§ **AIM OF THE EXERCISE**:
Repeat nothing but the lines below running from the one containing "exact (pv_set_getD_self h).symm" to the one containing "a x = h a x) →". Keep both end lines.

### RECORDS SHOWN ###

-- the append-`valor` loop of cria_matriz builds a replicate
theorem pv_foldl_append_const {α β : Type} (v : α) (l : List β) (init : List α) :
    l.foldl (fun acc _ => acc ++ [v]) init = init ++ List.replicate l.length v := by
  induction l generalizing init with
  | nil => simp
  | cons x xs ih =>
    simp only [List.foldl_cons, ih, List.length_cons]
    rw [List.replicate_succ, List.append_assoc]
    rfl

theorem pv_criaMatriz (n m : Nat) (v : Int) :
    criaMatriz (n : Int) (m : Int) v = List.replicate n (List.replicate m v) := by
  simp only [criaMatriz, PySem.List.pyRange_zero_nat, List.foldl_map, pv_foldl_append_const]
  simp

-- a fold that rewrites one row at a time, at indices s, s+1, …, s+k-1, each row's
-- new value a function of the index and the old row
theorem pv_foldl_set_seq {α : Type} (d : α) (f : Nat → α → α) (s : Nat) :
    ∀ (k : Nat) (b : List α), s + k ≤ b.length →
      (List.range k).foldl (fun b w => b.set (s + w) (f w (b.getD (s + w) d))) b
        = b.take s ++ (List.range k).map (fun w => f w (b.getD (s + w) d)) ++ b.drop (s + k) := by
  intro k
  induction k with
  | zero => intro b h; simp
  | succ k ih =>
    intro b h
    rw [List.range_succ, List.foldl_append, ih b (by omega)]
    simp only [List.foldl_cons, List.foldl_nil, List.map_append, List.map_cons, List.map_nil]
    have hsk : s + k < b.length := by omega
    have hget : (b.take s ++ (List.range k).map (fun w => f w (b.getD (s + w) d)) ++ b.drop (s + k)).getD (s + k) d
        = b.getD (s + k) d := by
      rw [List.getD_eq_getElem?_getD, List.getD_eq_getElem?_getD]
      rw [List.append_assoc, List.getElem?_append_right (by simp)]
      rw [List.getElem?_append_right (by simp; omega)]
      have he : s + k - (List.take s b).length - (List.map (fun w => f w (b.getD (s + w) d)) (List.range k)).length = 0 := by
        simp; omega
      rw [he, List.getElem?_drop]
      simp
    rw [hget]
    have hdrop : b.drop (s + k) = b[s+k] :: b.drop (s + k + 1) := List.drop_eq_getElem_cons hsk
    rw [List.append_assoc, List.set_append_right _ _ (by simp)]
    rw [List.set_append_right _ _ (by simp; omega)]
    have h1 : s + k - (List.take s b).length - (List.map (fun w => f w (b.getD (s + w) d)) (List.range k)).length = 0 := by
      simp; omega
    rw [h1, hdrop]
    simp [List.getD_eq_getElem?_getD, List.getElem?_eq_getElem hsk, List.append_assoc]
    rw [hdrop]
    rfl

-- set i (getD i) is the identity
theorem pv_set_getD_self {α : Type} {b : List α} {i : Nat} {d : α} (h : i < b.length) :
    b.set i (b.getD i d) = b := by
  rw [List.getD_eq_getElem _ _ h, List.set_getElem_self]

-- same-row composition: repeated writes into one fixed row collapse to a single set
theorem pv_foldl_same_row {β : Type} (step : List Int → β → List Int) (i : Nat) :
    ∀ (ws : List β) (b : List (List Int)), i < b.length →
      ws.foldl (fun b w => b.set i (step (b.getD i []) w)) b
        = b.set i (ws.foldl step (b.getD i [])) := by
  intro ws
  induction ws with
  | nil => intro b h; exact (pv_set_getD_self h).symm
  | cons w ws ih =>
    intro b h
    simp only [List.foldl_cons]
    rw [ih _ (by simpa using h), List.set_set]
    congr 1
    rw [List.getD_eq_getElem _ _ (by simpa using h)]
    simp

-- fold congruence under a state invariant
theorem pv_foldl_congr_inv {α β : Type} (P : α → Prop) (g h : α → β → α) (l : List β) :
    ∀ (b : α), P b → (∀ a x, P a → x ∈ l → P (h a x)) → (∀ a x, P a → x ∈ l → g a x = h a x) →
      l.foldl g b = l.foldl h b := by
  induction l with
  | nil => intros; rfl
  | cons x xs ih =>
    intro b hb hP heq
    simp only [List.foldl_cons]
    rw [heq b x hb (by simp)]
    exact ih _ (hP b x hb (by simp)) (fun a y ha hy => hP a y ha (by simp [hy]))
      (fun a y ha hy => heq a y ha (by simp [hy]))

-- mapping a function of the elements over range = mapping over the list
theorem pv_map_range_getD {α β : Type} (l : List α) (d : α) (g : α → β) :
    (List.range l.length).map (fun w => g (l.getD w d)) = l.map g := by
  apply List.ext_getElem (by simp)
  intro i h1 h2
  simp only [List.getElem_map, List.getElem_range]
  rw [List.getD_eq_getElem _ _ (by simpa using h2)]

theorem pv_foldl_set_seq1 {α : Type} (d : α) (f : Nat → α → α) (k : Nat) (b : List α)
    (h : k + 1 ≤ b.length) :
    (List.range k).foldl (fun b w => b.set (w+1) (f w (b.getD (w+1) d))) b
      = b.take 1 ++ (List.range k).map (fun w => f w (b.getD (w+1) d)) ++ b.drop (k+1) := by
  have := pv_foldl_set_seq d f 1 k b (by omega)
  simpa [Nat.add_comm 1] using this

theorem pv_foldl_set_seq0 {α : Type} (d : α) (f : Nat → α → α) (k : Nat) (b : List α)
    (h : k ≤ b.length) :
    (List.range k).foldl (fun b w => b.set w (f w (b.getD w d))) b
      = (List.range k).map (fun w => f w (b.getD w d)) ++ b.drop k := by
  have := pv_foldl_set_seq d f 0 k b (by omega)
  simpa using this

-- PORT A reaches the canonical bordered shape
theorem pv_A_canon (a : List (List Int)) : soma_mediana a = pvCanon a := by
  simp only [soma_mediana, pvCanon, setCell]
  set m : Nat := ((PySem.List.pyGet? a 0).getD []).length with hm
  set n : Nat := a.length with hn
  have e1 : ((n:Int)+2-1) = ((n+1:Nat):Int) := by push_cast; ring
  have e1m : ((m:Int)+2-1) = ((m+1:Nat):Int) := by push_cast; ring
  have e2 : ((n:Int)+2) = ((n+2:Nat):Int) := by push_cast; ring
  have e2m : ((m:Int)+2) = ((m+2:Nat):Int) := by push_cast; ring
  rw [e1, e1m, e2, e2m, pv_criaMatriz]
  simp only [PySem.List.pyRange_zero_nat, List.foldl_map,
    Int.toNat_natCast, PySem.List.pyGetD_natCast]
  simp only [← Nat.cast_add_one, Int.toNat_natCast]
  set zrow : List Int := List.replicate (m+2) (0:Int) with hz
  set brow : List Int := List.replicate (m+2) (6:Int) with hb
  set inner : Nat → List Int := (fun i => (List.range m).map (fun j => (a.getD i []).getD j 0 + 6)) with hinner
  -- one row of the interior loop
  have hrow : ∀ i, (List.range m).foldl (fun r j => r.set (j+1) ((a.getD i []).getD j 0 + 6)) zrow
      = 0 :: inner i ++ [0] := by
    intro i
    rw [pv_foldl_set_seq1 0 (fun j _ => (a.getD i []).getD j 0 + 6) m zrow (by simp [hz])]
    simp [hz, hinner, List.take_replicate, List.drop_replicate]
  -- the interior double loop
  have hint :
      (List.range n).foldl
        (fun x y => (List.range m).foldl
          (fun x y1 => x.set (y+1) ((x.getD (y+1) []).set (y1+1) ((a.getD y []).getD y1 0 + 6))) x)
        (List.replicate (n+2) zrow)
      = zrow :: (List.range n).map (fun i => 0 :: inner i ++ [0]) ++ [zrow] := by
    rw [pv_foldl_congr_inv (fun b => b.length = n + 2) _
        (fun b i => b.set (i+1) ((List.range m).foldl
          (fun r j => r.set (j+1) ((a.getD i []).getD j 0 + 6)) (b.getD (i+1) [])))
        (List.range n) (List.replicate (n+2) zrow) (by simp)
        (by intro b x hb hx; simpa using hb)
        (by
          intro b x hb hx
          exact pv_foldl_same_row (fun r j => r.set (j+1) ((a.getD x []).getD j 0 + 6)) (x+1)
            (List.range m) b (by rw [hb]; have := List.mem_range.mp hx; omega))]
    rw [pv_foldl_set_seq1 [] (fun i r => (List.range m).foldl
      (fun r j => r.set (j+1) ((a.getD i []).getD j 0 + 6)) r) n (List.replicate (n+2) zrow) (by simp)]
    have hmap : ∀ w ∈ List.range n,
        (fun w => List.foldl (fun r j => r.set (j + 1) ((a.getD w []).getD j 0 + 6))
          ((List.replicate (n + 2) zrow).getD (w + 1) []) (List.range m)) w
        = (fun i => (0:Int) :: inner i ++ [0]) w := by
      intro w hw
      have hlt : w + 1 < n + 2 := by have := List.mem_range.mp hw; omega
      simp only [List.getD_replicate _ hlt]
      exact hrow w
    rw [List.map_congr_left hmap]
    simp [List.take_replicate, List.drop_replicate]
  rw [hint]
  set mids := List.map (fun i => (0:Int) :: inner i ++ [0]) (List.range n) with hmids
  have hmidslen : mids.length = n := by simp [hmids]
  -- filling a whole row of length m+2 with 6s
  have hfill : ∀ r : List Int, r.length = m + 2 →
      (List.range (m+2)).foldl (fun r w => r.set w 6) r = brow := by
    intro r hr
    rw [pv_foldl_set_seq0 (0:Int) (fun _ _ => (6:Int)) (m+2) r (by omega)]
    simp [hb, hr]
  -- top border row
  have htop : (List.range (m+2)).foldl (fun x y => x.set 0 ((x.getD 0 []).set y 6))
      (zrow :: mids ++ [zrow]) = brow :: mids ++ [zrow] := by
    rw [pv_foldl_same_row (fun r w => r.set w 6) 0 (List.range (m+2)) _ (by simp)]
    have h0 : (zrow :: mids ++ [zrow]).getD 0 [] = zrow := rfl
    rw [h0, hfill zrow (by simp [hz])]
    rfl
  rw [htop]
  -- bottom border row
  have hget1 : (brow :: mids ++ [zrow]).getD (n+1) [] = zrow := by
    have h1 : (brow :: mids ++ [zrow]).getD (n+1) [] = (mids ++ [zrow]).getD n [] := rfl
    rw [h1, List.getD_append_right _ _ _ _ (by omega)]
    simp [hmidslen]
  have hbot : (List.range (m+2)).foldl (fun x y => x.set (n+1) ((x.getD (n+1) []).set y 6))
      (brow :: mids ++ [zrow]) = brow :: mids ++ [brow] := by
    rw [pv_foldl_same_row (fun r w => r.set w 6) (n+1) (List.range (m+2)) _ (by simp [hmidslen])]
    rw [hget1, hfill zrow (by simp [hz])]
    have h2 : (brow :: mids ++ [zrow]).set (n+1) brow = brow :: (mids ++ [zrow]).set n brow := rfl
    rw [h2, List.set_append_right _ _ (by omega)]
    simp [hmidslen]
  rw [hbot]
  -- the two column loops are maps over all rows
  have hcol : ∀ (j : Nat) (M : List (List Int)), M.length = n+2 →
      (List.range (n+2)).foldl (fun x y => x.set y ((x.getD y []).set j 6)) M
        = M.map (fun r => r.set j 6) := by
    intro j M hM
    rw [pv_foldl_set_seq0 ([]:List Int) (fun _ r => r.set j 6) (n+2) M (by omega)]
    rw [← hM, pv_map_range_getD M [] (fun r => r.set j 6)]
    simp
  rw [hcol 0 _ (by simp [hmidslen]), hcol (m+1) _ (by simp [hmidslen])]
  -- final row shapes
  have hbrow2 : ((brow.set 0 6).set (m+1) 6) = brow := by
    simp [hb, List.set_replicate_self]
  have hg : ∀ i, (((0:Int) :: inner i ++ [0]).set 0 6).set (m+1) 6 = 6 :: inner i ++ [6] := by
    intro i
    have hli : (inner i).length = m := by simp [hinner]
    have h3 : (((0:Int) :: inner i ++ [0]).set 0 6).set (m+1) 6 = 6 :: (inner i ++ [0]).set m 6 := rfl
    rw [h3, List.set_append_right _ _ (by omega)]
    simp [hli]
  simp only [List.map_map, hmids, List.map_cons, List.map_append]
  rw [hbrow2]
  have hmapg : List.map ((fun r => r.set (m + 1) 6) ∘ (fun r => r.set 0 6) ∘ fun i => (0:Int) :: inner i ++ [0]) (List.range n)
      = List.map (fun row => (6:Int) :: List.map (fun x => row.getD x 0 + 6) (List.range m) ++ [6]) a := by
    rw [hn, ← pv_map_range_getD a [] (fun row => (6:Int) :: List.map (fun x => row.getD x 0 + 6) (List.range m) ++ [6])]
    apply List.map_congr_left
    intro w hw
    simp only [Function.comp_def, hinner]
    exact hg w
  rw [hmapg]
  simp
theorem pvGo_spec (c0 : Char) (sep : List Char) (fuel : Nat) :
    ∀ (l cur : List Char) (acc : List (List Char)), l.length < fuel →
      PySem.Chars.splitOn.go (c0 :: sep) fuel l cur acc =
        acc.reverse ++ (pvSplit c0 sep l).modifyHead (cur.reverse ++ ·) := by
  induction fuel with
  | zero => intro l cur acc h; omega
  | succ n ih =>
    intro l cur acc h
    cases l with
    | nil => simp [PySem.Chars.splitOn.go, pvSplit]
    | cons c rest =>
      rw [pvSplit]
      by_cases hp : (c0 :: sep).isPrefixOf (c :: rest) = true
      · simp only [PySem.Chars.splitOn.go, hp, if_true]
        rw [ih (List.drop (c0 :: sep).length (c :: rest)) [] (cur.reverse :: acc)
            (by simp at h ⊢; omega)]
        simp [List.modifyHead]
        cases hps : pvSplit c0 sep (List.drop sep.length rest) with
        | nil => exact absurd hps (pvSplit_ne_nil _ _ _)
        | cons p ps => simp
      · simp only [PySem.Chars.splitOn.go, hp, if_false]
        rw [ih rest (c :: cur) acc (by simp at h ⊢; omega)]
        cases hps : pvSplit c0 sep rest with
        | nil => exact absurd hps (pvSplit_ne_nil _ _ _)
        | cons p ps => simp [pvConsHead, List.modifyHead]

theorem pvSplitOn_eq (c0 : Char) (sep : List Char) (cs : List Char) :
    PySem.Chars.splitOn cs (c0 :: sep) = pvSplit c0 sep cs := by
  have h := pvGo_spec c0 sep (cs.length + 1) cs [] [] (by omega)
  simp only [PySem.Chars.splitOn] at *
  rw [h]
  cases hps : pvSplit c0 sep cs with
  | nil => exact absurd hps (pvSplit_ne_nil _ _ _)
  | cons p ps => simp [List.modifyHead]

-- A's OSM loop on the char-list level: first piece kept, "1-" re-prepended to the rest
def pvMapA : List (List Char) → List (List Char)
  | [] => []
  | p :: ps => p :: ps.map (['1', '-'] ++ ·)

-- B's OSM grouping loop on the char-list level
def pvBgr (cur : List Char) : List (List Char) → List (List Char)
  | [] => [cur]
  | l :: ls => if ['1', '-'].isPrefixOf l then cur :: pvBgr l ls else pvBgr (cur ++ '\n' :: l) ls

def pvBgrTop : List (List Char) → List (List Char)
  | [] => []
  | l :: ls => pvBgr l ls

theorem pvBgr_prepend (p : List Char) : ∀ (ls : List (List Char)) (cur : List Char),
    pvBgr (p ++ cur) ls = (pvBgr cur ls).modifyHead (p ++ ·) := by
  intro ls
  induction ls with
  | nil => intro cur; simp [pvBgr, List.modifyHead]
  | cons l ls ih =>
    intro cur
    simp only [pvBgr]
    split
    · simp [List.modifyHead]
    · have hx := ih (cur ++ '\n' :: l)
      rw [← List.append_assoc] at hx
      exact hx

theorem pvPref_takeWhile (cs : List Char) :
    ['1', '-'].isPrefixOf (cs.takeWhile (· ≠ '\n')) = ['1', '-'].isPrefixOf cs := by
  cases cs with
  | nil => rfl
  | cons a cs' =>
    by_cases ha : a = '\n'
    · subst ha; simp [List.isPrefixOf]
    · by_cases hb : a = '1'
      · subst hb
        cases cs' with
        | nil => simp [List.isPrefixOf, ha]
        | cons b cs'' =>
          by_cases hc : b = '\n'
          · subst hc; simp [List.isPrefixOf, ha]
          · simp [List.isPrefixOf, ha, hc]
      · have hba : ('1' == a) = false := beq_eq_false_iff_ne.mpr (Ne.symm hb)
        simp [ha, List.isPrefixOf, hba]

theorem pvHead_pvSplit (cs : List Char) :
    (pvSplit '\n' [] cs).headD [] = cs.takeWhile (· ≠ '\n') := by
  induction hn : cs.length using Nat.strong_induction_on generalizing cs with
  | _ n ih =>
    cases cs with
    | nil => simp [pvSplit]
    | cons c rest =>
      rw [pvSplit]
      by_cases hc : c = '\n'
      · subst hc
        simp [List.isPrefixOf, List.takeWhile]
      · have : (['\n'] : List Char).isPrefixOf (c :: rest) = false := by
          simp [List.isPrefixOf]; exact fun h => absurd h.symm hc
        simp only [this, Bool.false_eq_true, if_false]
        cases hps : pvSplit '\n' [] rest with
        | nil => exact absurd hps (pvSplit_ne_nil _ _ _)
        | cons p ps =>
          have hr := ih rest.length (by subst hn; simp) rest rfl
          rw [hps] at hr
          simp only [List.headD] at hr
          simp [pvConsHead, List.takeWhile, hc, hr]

###

§ **FINISHED TASK**:
  | nil => intro b h; exact (pv_set_getD_self h).symm
  | cons w ws ih =>
    intro b h
    simp only [List.foldl_cons]
    rw [ih _ (by simpa using h), List.set_set]
    congr 1
    rw [List.getD_eq_getElem _ _ (by simpa using h)]
    simp

-- fold congruence under a state invariant
theorem pv_foldl_congr_inv {α β : Type} (P : α → Prop) (g h : α → β → α) (l : List β) :
    ∀ (b : α), P b → (∀ a x, P a → x ∈ l → P (h a x)) → (∀ a x, P a → x ∈ l → g a x = h a x) →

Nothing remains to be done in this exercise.